#### Work item:
Would you please output, word for word, the span of the listing below that opens on the line containing "simp only [Bool.not_true, Bool.false_eq_true, if_false, if_neg" and closes on the line containing "have : PySem.Set.add"? Include both ends and nothing more.

= Beginning of Section =

-- pv_equiv track=rewrite | github.com/ziyunli/pycomole | src/cs9/lists.py | keep_nth_occurrences
-- ===== SOURCE A (Python) =====
-- from collections import defaultdict
-- from typing import Dict, List
--
-- def dedup(lst: List[str]) -> List[str]:
--     """
--     Returns a copy of the input list with duplicates removed. \
--         Preserve order in the original list as much as possible \
--             (keep first occurrence).
--
--     Examples:
--         >>> dedup(["a", "b", "a", "c", "b"])
--         ['a', 'b', 'c']
--         >>> dedup(["foo", "bar", "baz", "foo", "bar"])
--         ['foo', 'bar', 'baz']
--
--     Args:
--         lst: The input list to deduplicate
--
--     Returns:
--         a copy of the input list with duplicates removed
--
--     Notes:
--         - The perfect use case for a set.
--         - If Set is not available, use a dictionary/hash map.
--     """
--     found = set()
--     results = []
--     for w in lst:
--         if w not in found:
--             results.append(w)
--             found.add(w)
--     return results
--
-- def keep_nth_occurrences(lst: List[str], n: int) -> List[str]:
--     """
--     Returns a copy of the input list that keeps nth occurrence. \
--         Preserve order in the original list as much as possible. \
--
--     Examples:
--         >>> keep_nth_occurrences(["a", "b", "a", "c", "b"], 1)
--         ['a', 'b', 'c']
--         >>> keep_nth_occurrences(["foo", "bar", "baz", "foo", "bar"], 2)
--         ["foo", "bar", "baz", "foo", "bar"]
--
--     Args:
--         lst: The input list to deduplicate
--         n: The nth occurrence to keep
--
--     Returns:
--         a copy of the input list that keeps nth occurrence.
--
--     Notes:
--         - Think about where a string has fewer than n occurrences. \
--             Note we keep it in the result, but alternative you can \
--                 only include nth occurrence if it exists.
--     """
--     if n < 1:
--         return []
--
--     if n == 1:
--         return dedup(lst)
--
--     found: Dict[str, int] = defaultdict(int)
--     results = []
--     for w in lst:
--         if w not in found or found[w] < n:
--             found[w] += 1
--             results.append(w)
--     return results
-- ===== SOURCE B (Python) =====
-- def keep_nth_occurrences(lst, n):
--     if n < 1:
--         return []
--     positions = {}
--     for i, w in enumerate(lst):
--         positions.setdefault(w, []).append(i)
--     keep = set()
--     for idxs in positions.values():
--         keep.update(idxs[:n])
--     return [w for i, w in enumerate(lst) if i in keep]
-- ===== Notes on version B (the rewrite author's own statement) =====
-- stated objective: alternative
-- what changed: Replaces A's n==1 dedup special case and single running-counter scan by an index table (element -> list of its positions), a keep-set of the first n positions of each element, and an index-filtered pass over enumerate(lst).
import Mathlib
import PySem

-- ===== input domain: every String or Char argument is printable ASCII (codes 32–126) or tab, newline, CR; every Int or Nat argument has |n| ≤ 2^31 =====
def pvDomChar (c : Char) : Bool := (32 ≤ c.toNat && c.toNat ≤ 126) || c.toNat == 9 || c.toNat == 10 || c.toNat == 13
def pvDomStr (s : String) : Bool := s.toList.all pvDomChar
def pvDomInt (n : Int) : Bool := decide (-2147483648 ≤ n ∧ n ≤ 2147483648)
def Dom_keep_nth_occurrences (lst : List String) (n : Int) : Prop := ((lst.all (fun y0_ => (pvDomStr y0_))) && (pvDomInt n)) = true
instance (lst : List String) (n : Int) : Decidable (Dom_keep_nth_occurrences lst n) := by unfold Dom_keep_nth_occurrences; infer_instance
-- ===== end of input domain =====

-- B replaces A's n==1 dedup special case and running-counter loop by a position-index table plus a keep-set of each element's first n indices (alternative data-structure decomposition).


-- ===== PORT A =====
def dedup (lst : List String) : List String :=
  (lst.foldl
    (fun (st : PySem.Set String × List String) w =>
      if !(PySem.Set.contains st.1 w) then (PySem.Set.add st.1 w, st.2 ++ [w]) else st)
    (PySem.Set.empty, [])).2

def keep_nth_occurrences (lst : List String) (n : Int) : List String :=
  if n < 1 then []
  else if n == 1 then dedup lst
  else
    (lst.foldl
      (fun (st : PySem.Dict String Int × List String) w =>
        if !(st.1.contains w) || st.1.getD w 0 < n then
          (st.1.modify w 0 (· + 1), st.2 ++ [w])
        else st)
      (PySem.Dict.empty, [])).2

-- ===== PORT B =====
def keep_nth_occurrences_alt (lst : List String) (n : Int) : List String :=
  if n < 1 then []
  else
    let positions : PySem.Dict String (List Int) :=
      (PySem.List.enumerate lst 0).foldl
        (fun d p => d.modify p.2 [] (· ++ [p.1])) PySem.Dict.empty
    let keep : PySem.Set Int :=
      positions.values.foldl
        (fun s idxs => PySem.Set.update s (PySem.List.slice idxs none (some n))) PySem.Set.empty
    ((PySem.List.enumerate lst 0).filter (fun p => PySem.Set.contains keep p.1)).map (·.2)

-- ===== PRECONDITION & SPEC =====
def Spec_keep_nth_occurrences (lst : List String) (n : Int) (out : List String) : Prop := out = keep_nth_occurrences_alt lst n
instance (lst : List String) (n : Int) (out : List String) : Decidable (Spec_keep_nth_occurrences lst n out) := by unfold Spec_keep_nth_occurrences; infer_instance

-- ===== CLAIM (what is proved, stated in full; the proofs are below) =====
def Claim_equal_keep_nth_occurrences : Prop := ∀ (lst : List String) (n : Int), Dom_keep_nth_occurrences lst n → Spec_keep_nth_occurrences lst n (keep_nth_occurrences lst n)

-- ===== LEMMAS AND PROOFS =====

/-- Reference recursion: keep the element iff it occurred fewer than n times in the prefix. -/
def keepGo (n : Int) (pre rest : List String) : List String :=
  match rest with
  | [] => []
  | w :: ws =>
    if (pre.count w : Int) < n then w :: keepGo n (pre ++ [w]) ws
    else keepGo n (pre ++ [w]) ws

lemma dedup_go (rest : List String) : ∀ (pre acc : List String),
    (rest.foldl
      (fun (st : PySem.Set String × List String) w =>
        if !(PySem.Set.contains st.1 w) then (PySem.Set.add st.1 w, st.2 ++ [w]) else st)
      (PySem.Set.ofList pre, acc)).2 = acc ++ keepGo 1 pre rest := by
  induction rest with
  | nil => intro pre acc; simp [keepGo]
  | cons w ws ih =>
    intro pre acc
    simp only [List.foldl, keepGo]
    by_cases hmem : w ∈ pre
    · have hc : PySem.Set.contains (PySem.Set.ofList pre) w = true := by
        rw [PySem.Set.contains_iff, PySem.Set.mem_ofList]; exact hmem
      have hcnt : ¬ ((pre.count w : Int) < 1) := by
        have : 1 ≤ pre.count w := List.one_le_count_iff.mpr hmem
        omega
      rw [hc]
      simp only [Bool.not_true, Bool.false_eq_true, if_false, if_neg hcnt]
      have : PySem.Set.ofList pre = PySem.Set.ofList (pre ++ [w]) := by
        rw [PySem.Set.ofList_append_singleton, PySem.Set.add_of_mem (by rwa [PySem.Set.mem_ofList])]
      rw [this, ih]
    · have hc : PySem.Set.contains (PySem.Set.ofList pre) w = false := by
        rw [← Bool.not_eq_true, PySem.Set.contains_iff, PySem.Set.mem_ofList]; exact hmem
      have hcnt : (pre.count w : Int) < 1 := by
        have : pre.count w = 0 := List.count_eq_zero.mpr hmem
        omega
      rw [hc]
      simp only [Bool.not_false, if_true, if_pos hcnt]
      have : PySem.Set.add (PySem.Set.ofList pre) w = PySem.Set.ofList (pre ++ [w]) := by
        rw [PySem.Set.ofList_append_singleton]
      rw [this, ih, List.append_assoc]; rfl

lemma counter_go (n : Int) (hn : 1 ≤ n) (rest : List String) :
    ∀ (pre acc : List String) (d : PySem.Dict String Int),
    (∀ v, d.getD v 0 = min ((pre.count v : Int)) n) →
    (∀ v, d.contains v = decide (v ∈ pre)) →
    (rest.foldl
      (fun (st : PySem.Dict String Int × List String) w =>
        if !(st.1.contains w) || st.1.getD w 0 < n then
          (st.1.modify w 0 (· + 1), st.2 ++ [w])
        else st)
      (d, acc)).2 = acc ++ keepGo n pre rest := by
  induction rest with
  | nil => intro pre acc d _ _; simp [keepGo]
  | cons w ws ih =>
    intro pre acc d hd hc
    simp only [List.foldl, keepGo]
    by_cases hcnt : (pre.count w : Int) < n
    · have hcond : (!(d.contains w) || decide (d.getD w 0 < n)) = true := by
        rw [hd w]; simp only [Bool.or_eq_true, decide_eq_true_eq]; right; omega
      simp only [hcond, if_true]
      rw [if_pos hcnt]
      rw [ih (pre ++ [w]) (acc ++ [w]) _ ?_ ?_]
      · rw [List.append_assoc]; rfl
      · intro v
        by_cases hv : v = w
        · subst hv
          rw [PySem.Dict.getD_modify_self, hd v]
          simp only [List.count_append, List.count_singleton, beq_self_eq_true, if_true]
          have h1 : (pre.count v : Int) < n := hcnt
          push_cast; omega
        · rw [PySem.Dict.getD_modify_of_ne _ _ _ hv, hd v]
          simp [List.count_append,
            List.count_eq_zero_of_not_mem (show v ∉ [w] by simp [hv])]
      · intro v
        rw [PySem.Dict.contains_modify, hc v]
        by_cases hv : v = w <;> simp [hv]
    · have hmem : w ∈ pre := by
        by_contra hm
        have : pre.count w = 0 := List.count_eq_zero.mpr hm
        omega
      have hcond : (!(d.contains w) || decide (d.getD w 0 < n)) = false := by
        rw [hd w, hc w]
        simp [hmem]
        omega
      simp only [hcond, Bool.false_eq_true, if_false]
      rw [if_neg hcnt]
      apply ih (pre ++ [w]) acc d
      · intro v
        rw [hd v]
        by_cases hv : v = w
        · subst hv
          simp only [List.count_append, List.count_singleton]
          push_cast; omega
        · simp [List.count_append,
            List.count_eq_zero_of_not_mem (show v ∉ [w] by simp [hv])]
      · intro v
        rw [hc v]
        by_cases hv : v = w
        · subst hv; simp [hmem]
        · simp [hv]

lemma positions_getD (l : List (Int × String)) (d : PySem.Dict String (List Int)) (w : String) :
    (l.foldl (fun d p => d.modify p.2 [] (· ++ [p.1])) d).getD w []
      = d.getD w [] ++ (l.filter (fun p => p.2 == w)).map (·.1) := by
  have h : l.foldl (fun d p => d.modify p.2 [] (· ++ [p.1])) d
      = (l.map Prod.swap).foldl (fun d q => d.modify q.1 [] (· ++ [q.2])) d := by
    rw [List.foldl_map]; rfl
  rw [h, PySem.Dict.getD_foldl_modify_append, List.filter_map, List.map_map]
  simp [Function.comp_def, Prod.swap]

= End of Section =

#### Reply:
      simp only [Bool.not_true, Bool.false_eq_true, if_false, if_neg hcnt]
      have : PySem.Set.ofList pre = PySem.Set.ofList (pre ++ [w]) := by
        rw [PySem.Set.ofList_append_singleton, PySem.Set.add_of_mem (by rwa [PySem.Set.mem_ofList])]
      rw [this, ih]
    · have hc : PySem.Set.contains (PySem.Set.ofList pre) w = false := by
        rw [← Bool.not_eq_true, PySem.Set.contains_iff, PySem.Set.mem_ofList]; exact hmem
      have hcnt : (pre.count w : Int) < 1 := by
        have : pre.count w = 0 := List.count_eq_zero.mpr hmem
        omega
      rw [hc]
      simp only [Bool.not_false, if_true, if_pos hcnt]
      have : PySem.Set.add (PySem.Set.ofList pre) w = PySem.Set.ofList (pre ++ [w]) := by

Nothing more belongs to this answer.